The other thing I've noticed: AI products often produce value in ways that are hard to attribute. When a customer success team uses an AI tool to handle tier-1 support, their response time and resolution rate improve — but so does team morale, and the senior people start taking on harder problems. Some of that value shows up in your metrics. Some of it doesn't. Being honest about the limits of your measurement is part of the discipline.

The real problem with metrics

I want to end with something that took me years to internalize: most metric failures aren't measurement failures. They're honesty failures.

Teams know when a number doesn't mean what they're claiming it means. They know when they've gamed an adoption metric by forcing users into a feature.
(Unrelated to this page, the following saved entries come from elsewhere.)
-- pv_equiv track=rewrite | github.com/my-lambda-projects/Lambda | WEEKS/wk18/code_signal/cs-week1-projects.py | countVowelConsonant
-- ===== SOURCE A (Python) =====
-- def countVowelConsonant(s):
--     vowel_count = 0
--     const_count = 0
--     vowels = ["a", "e", "i", "o", "u"]
--     for letter in s:
--         if letter in vowels:
--             vowel_count += 1
--         else:
--             const_count += 2
--     return vowel_count + const_count
-- ===== SOURCE B (Python) =====
-- def countVowelConsonant(s):
--     # count each vowel with str.count (one scan per vowel, no per-character branch),
--     # then every char contributes 2 except vowels which contribute 1 less.
--     vowel_total = sum(s.count(v) for v in "aeiou")
--     return 2 * len(s) - vowel_total
-- ===== Notes on version B (the rewrite author's own statement) =====
-- stated objective: faster
-- what changed: B never tests characters for vowel membership: it iterates over the five vowels, counting each with str.count (five substring scans done in C), and returns 2*len(s) minus that total; A's per-character Python loop with two accumulators disappears.
import Mathlib
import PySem

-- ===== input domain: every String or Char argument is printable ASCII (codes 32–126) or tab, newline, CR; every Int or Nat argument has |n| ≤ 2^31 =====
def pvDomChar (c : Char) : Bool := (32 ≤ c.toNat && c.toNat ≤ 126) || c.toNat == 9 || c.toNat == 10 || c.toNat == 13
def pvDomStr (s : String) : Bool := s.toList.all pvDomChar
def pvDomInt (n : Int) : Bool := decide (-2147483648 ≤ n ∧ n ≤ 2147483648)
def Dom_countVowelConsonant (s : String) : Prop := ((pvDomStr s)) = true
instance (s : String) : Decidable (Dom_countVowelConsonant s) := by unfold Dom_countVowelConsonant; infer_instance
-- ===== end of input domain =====

-- B replaces A's per-character membership loop by five str.count scans (one per vowel)
-- and the closed form 2*len(s) - vowel_total (alternative decomposition, same asymptotic cost).

-- ===== PORT A =====
-- A: two counters; for each letter: vowel → vowel_count += 1, else const_count += 2; returns their sum
def countVowelConsonant (s : String) : Int :=
  let vowels : List String := ["a", "e", "i", "o", "u"]
  let r := s.toList.foldl (fun (st : Int × Int) letter =>
    if (String.ofList [letter]) ∈ vowels then (st.1 + 1, st.2) else (st.1, st.2 + 2)) (0, 0)
  r.1 + r.2

-- ===== PORT B =====
-- B: vowel_total = sum(s.count(v) for v in "aeiou"); return 2*len(s) - vowel_total
def countVowelConsonant_alt (s : String) : Int :=
  let vowelTotal : Int := ("aeiou".toList.map
    (fun v => (PySem.Str.count s (String.ofList [v]) : Int))).sum
  2 * (s.toList.length : Int) - vowelTotal

-- ===== PRECONDITION & SPEC =====
def Spec_countVowelConsonant (s : String) (out : Int) : Prop := out = countVowelConsonant_alt s
instance (s : String) (out : Int) : Decidable (Spec_countVowelConsonant s out) := by unfold Spec_countVowelConsonant; infer_instance

-- ===== CLAIM (what is proved, stated in full; the proofs are below) =====
def Claim_equal_countVowelConsonant : Prop := ∀ (s : String), Dom_countVowelConsonant s → Spec_countVowelConsonant s (countVowelConsonant s)

-- ===== LEMMAS AND PROOFS =====

-- membership in A's list of one-letter strings ↔ the char is a vowel
lemma cvc_mem_iff (c : Char) :
    ((String.ofList [c]) ∈ (["a", "e", "i", "o", "u"] : List String)) ↔
      c ∈ (['a', 'e', 'i', 'o', 'u'] : List Char) := by
  constructor
  · intro h
    simp only [List.mem_cons, List.not_mem_nil, or_false] at h
    rcases h with h | h | h | h | h <;>
      · have := congrArg String.toList h
        simp at this
        simp [this]
  · intro h
    simp only [List.mem_cons, List.not_mem_nil, or_false] at h
    rcases h with rfl | rfl | rfl | rfl | rfl <;> simp

-- Python's s.count for a single-character needle is the character count
lemma cvc_count_go_single (c : Char) (l : List Char) (fuel acc : Nat)
    (h : l.length ≤ fuel) :
    PySem.Chars.count.go [c] fuel l acc = acc + l.count c := by
  induction l generalizing fuel acc with
  | nil => cases fuel <;> simp [PySem.Chars.count.go]
  | cons x t ih =>
    cases fuel with
    | zero => simp at h
    | succ n =>
      by_cases hx : x = c
      · subst hx
        have : ([x] : List Char).isPrefixOf (x :: t) = true := by
          simp [List.isPrefixOf]
        simp only [PySem.Chars.count.go, this, if_true, List.length_cons, List.length_nil,
          List.drop_succ_cons, List.drop_zero]
        rw [ih n (acc + 1) (by simpa using Nat.le_of_succ_le_succ h)]
        simp [List.count_cons]
        omega
      · have : ([c] : List Char).isPrefixOf (x :: t) = false := by
          simp [List.isPrefixOf, hx]
          exact fun hh => (hx hh.symm).elim
        simp only [PySem.Chars.count.go, this, if_false]
        rw [ih n acc (by simpa using Nat.le_of_succ_le_succ h)]
        simp [List.count_cons, hx]

lemma cvc_count_single (c : Char) (l : List Char) :
    PySem.Chars.count l [c] = l.count c := by
  have h := cvc_count_go_single c l l.length 0 le_rfl
  simpa [PySem.Chars.count] using h

-- sum of the five per-vowel counts = number of vowel characters
lemma cvc_five (l : List Char) :
    ((l.count 'a' : Int) + (l.count 'e' : Int) + (l.count 'i' : Int)
      + (l.count 'o' : Int) + (l.count 'u' : Int))
      = (l.countP (fun c => decide (c ∈ (['a','e','i','o','u'] : List Char))) : Int) := by
  induction l with
  | nil => simp
  | cons c t ih =>
    simp only [List.count_cons, List.countP_cons, decide_eq_true_eq]
    simp only [List.mem_cons, List.not_mem_nil, or_false] at ih ⊢
    by_cases h : c = 'a' ∨ c = 'e' ∨ c = 'i' ∨ c = 'o' ∨ c = 'u'
    · rcases h with rfl | rfl | rfl | rfl | rfl <;>
        · simp only [beq_iff_eq, reduceIte, true_or, or_true, if_true]
          push_cast
          omega
    · push_neg at h
      obtain ⟨ha, he, hi, ho, hu⟩ := h
      simp only [beq_iff_eq, ha, he, hi, ho, hu, false_or, or_self, if_false, ite_false]
      push_cast
      omega

-- A's two-counter fold, characterised by the vowel count and the length
lemma cvc_loop (l : List Char) (a b : Int) :
    (l.foldl (fun (st : Int × Int) letter =>
      if (String.ofList [letter]) ∈ (["a", "e", "i", "o", "u"] : List String) then (st.1 + 1, st.2)
      else (st.1, st.2 + 2)) (a, b)) =
    (a + (l.countP (fun c => decide (c ∈ (['a','e','i','o','u'] : List Char))) : Int),
     b + 2 * (l.length : Int)
       - 2 * (l.countP (fun c => decide (c ∈ (['a','e','i','o','u'] : List Char))) : Int)) := by
  induction l generalizing a b with
  | nil => simp
  | cons c t ih =>
    simp only [List.foldl_cons]
    by_cases h : c ∈ (['a','e','i','o','u'] : List Char)
    · rw [if_pos ((cvc_mem_iff c).mpr h), ih]
      simp only [Prod.mk.injEq, List.length_cons, List.countP_cons, decide_eq_true_eq]
      simp only [h, if_true]
      push_cast
      constructor <;> ring
    · rw [if_neg (fun hh => h ((cvc_mem_iff c).mp hh)), ih]
      simp only [Prod.mk.injEq, List.length_cons, List.countP_cons, decide_eq_true_eq]
      simp only [h, if_false]
      push_cast
      constructor <;> ring

-- ===== VERDICT (by name: the statement is the Claim_ definition above) =====
theorem countVowelConsonant_spec : Claim_equal_countVowelConsonant := by
  intro s _
  unfold Spec_countVowelConsonant countVowelConsonant countVowelConsonant_alt
  have hs : "aeiou".toList = ['a', 'e', 'i', 'o', 'u'] := rfl
  simp only [cvc_loop, PySem.Str.count_eq, hs, List.map_cons, List.map_nil, List.sum_cons,
    List.sum_nil, String.toList_ofList]
  have h5 := cvc_five s.toList
  simp only [cvc_count_single] at *
  omega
They know when their retention number is being held up by a lock-in mechanism rather than genuine value. They just don't say it out loud, because the number looks good and changing it requires a difficult conversation.

The discipline of good metrics starts with the willingness to be honest about what you're actually seeing, what the number actually means, and what you'd have to believe to think things are going well. That's harder than it sounds in an environment where everyone has a stake in the trajectory of the number.

But that's the work. Pick the right metric. Define it rigorously. Connect it to decisions. And when it's not telling the truth, say so.

This article is part of a series on product management in an AI-transformed landscape.